• **Task instructions**
The answer must be every line from the listing that holds the string "track".

• **Source information**

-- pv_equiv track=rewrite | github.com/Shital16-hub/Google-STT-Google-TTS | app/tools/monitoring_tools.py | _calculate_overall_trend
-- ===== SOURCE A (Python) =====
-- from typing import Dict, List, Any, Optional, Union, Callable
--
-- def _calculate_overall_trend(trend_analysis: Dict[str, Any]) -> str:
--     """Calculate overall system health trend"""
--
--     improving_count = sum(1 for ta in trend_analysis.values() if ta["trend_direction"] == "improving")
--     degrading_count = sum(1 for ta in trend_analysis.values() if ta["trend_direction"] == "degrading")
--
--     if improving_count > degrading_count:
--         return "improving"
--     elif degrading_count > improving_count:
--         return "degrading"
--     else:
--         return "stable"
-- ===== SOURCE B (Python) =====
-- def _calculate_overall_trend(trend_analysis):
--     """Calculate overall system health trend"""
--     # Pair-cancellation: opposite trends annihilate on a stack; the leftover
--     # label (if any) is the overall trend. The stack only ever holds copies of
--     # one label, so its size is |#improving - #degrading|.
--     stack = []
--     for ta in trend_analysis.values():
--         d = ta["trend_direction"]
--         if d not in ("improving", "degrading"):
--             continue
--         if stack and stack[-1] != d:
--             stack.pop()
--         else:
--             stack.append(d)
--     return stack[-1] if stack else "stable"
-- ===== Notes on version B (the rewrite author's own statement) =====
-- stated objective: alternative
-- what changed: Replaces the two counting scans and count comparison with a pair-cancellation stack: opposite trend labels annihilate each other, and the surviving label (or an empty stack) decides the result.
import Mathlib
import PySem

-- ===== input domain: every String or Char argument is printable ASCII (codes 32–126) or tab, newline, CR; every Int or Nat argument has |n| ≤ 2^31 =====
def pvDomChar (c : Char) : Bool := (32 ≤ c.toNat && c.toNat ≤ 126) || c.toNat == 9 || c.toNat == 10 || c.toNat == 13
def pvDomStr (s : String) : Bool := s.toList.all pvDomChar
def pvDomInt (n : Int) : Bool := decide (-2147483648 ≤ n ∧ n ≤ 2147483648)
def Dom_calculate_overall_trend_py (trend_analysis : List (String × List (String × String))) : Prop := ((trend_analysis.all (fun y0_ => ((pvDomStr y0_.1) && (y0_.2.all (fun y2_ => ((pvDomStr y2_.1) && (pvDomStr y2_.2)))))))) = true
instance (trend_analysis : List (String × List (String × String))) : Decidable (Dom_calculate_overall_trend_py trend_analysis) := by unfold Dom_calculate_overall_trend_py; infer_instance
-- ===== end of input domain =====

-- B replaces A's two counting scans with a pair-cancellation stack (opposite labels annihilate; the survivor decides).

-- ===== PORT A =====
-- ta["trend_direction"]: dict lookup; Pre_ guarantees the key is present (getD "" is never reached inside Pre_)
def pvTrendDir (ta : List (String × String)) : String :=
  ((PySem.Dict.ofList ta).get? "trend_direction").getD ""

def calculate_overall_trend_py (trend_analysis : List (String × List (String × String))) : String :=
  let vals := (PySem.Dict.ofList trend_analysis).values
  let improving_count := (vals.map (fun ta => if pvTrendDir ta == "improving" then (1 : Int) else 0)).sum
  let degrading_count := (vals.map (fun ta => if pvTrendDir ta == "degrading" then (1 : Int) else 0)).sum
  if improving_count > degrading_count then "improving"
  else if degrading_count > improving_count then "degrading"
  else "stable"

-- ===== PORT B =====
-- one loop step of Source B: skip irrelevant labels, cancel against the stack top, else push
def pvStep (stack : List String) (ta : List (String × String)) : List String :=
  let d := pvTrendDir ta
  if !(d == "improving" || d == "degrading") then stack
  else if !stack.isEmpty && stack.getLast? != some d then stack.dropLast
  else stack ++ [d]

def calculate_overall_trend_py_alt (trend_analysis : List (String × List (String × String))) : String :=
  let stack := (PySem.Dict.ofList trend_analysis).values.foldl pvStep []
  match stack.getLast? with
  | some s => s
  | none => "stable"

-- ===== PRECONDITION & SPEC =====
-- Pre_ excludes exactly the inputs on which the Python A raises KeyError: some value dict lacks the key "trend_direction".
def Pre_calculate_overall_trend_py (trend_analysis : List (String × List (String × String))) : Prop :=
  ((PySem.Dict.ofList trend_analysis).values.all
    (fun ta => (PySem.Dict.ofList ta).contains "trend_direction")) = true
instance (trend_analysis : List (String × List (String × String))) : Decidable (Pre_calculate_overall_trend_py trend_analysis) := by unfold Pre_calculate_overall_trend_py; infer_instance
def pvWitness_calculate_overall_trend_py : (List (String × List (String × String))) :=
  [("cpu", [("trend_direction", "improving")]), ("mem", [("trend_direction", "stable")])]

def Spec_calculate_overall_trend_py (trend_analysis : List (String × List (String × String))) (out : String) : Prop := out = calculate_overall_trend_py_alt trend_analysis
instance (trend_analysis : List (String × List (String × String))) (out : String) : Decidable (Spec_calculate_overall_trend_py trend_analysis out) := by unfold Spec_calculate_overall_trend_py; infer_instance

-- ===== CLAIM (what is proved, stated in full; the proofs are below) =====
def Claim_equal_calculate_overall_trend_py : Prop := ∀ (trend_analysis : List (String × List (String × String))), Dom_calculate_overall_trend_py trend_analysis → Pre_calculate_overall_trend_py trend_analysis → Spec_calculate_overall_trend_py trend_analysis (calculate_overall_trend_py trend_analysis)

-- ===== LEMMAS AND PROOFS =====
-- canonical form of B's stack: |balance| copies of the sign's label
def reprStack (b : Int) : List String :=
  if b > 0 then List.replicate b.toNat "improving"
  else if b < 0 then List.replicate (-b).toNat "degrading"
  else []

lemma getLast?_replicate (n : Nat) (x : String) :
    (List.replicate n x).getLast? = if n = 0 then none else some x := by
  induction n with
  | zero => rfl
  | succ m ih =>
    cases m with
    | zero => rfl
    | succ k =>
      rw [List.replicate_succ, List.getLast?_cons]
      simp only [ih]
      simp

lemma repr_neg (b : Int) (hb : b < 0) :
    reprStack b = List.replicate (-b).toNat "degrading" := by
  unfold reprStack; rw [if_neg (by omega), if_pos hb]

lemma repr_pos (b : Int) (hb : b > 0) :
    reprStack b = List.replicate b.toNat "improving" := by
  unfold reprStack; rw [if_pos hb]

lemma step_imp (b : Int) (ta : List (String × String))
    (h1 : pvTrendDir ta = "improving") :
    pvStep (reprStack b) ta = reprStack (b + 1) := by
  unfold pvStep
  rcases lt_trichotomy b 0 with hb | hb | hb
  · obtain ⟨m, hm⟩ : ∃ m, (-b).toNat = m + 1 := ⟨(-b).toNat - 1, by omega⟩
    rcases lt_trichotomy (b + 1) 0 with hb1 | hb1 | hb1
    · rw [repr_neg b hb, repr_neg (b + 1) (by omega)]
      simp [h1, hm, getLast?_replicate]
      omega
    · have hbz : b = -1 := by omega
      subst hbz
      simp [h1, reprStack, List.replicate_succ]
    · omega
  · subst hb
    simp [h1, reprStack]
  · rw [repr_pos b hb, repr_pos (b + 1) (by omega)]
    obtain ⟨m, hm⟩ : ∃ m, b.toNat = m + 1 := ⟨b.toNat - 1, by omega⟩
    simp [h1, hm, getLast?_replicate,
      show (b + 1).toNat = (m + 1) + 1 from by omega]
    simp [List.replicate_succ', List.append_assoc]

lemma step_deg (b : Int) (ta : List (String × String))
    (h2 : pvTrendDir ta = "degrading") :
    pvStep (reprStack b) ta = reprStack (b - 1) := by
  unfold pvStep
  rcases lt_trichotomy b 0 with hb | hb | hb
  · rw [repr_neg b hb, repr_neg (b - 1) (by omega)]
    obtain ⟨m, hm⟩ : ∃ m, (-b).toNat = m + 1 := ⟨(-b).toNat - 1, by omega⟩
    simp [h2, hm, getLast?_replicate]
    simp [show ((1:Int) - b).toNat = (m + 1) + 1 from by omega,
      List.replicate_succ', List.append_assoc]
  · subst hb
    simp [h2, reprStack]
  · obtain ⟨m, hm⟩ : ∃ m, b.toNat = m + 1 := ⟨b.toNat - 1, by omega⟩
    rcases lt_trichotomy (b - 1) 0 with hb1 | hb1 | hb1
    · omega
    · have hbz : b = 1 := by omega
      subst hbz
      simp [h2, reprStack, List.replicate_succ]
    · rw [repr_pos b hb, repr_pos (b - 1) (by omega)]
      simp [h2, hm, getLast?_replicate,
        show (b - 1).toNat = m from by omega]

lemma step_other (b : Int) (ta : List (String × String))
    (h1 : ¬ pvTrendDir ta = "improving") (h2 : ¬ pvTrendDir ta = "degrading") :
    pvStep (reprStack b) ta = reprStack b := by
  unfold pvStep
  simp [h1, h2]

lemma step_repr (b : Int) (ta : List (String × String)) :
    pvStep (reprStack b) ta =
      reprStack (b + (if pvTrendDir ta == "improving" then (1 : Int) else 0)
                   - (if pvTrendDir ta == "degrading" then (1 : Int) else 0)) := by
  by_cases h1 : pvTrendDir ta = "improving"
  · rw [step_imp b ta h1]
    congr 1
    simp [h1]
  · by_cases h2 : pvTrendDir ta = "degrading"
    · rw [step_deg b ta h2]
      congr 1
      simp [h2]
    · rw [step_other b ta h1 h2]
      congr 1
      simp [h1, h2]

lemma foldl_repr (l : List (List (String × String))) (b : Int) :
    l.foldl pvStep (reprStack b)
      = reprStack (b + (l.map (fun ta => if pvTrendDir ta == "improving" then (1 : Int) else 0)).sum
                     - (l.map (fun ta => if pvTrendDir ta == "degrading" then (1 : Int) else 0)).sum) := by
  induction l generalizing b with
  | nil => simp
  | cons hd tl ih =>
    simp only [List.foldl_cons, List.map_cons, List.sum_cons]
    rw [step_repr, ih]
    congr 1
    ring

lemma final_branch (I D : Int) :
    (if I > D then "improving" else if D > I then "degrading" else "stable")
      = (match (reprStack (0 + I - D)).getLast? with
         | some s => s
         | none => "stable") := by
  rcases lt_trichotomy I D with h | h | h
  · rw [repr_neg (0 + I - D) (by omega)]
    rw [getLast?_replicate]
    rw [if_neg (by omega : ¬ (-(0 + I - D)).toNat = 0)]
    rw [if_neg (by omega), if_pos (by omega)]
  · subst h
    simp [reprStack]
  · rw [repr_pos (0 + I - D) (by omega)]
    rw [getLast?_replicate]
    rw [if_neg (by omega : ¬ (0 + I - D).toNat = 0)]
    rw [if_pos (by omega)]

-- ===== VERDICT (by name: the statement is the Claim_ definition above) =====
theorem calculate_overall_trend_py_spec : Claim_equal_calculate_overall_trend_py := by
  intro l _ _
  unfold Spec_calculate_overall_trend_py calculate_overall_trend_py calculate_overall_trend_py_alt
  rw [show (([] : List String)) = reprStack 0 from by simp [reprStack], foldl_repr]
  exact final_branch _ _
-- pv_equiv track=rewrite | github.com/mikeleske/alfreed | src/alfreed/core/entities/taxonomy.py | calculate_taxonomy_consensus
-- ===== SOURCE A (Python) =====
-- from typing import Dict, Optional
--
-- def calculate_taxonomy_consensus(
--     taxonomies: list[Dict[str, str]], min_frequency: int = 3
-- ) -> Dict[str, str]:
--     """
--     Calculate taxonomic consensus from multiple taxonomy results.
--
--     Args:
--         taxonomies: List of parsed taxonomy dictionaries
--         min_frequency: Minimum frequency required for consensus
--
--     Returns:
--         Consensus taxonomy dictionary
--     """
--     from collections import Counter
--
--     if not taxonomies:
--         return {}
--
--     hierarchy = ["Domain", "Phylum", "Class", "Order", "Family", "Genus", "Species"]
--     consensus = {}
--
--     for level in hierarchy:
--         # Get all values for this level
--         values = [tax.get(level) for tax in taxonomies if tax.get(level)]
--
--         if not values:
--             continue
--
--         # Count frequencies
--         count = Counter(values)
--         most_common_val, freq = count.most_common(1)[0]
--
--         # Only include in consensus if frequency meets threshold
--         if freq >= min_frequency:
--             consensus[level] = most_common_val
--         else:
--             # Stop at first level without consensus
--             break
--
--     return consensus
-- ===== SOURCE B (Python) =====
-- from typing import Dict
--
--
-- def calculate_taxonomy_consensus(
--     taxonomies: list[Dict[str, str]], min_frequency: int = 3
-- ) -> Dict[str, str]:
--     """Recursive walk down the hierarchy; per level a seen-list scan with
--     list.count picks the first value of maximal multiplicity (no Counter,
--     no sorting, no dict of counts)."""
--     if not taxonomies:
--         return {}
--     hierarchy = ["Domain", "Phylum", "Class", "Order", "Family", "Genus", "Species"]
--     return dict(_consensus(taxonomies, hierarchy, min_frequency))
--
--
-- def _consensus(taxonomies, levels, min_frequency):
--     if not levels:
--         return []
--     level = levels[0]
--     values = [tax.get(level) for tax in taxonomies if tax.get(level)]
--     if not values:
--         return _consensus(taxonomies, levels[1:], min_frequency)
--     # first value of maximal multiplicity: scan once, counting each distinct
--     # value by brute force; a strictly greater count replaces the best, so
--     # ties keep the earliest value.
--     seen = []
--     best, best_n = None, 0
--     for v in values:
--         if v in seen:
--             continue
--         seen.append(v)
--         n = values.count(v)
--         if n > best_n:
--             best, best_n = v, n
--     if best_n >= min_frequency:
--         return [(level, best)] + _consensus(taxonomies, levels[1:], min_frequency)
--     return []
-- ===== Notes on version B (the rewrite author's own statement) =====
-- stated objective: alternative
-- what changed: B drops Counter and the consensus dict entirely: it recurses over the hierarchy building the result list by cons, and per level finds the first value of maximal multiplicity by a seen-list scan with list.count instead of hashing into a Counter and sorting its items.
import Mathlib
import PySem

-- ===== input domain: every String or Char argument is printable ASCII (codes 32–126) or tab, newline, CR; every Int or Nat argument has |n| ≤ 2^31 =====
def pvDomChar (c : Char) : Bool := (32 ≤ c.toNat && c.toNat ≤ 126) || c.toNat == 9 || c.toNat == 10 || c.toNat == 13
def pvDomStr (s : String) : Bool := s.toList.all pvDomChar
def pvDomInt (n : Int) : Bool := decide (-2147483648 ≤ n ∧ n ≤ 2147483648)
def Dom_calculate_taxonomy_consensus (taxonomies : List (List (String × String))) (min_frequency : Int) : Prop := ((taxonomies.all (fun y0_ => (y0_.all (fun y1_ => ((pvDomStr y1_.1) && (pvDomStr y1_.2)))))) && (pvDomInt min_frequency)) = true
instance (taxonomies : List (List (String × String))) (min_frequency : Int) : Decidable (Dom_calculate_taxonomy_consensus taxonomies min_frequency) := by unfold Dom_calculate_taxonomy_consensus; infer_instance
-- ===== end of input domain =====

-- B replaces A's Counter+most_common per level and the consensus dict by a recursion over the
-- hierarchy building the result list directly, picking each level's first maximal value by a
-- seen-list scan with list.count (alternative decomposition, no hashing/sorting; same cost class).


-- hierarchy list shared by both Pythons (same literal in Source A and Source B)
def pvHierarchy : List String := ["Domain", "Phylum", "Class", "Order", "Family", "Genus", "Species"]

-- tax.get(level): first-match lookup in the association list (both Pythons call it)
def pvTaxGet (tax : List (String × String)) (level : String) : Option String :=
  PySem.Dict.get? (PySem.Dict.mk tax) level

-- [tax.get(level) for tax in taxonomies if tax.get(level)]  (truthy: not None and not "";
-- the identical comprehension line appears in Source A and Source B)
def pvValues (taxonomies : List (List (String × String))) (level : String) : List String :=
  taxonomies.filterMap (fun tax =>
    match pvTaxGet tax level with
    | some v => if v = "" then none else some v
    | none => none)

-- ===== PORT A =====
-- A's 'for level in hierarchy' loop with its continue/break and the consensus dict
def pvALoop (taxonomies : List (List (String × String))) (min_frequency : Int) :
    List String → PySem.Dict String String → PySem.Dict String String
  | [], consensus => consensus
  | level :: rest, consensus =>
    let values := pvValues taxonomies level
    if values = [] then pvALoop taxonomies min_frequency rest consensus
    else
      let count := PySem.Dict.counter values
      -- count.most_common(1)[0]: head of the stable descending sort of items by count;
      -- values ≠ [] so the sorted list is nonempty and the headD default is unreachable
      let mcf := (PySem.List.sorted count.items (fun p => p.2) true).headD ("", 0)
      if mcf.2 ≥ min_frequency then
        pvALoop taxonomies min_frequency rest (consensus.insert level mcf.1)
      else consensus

• **Finished task**
-- pv_equiv track=rewrite | github.com/Shital16-hub/Google-STT-Google-TTS | app/tools/monitoring_tools.py | _calculate_overall_trend
-- pv_equiv track=rewrite | github.com/mikeleske/alfreed | src/alfreed/core/entities/taxonomy.py | calculate_taxonomy_consensus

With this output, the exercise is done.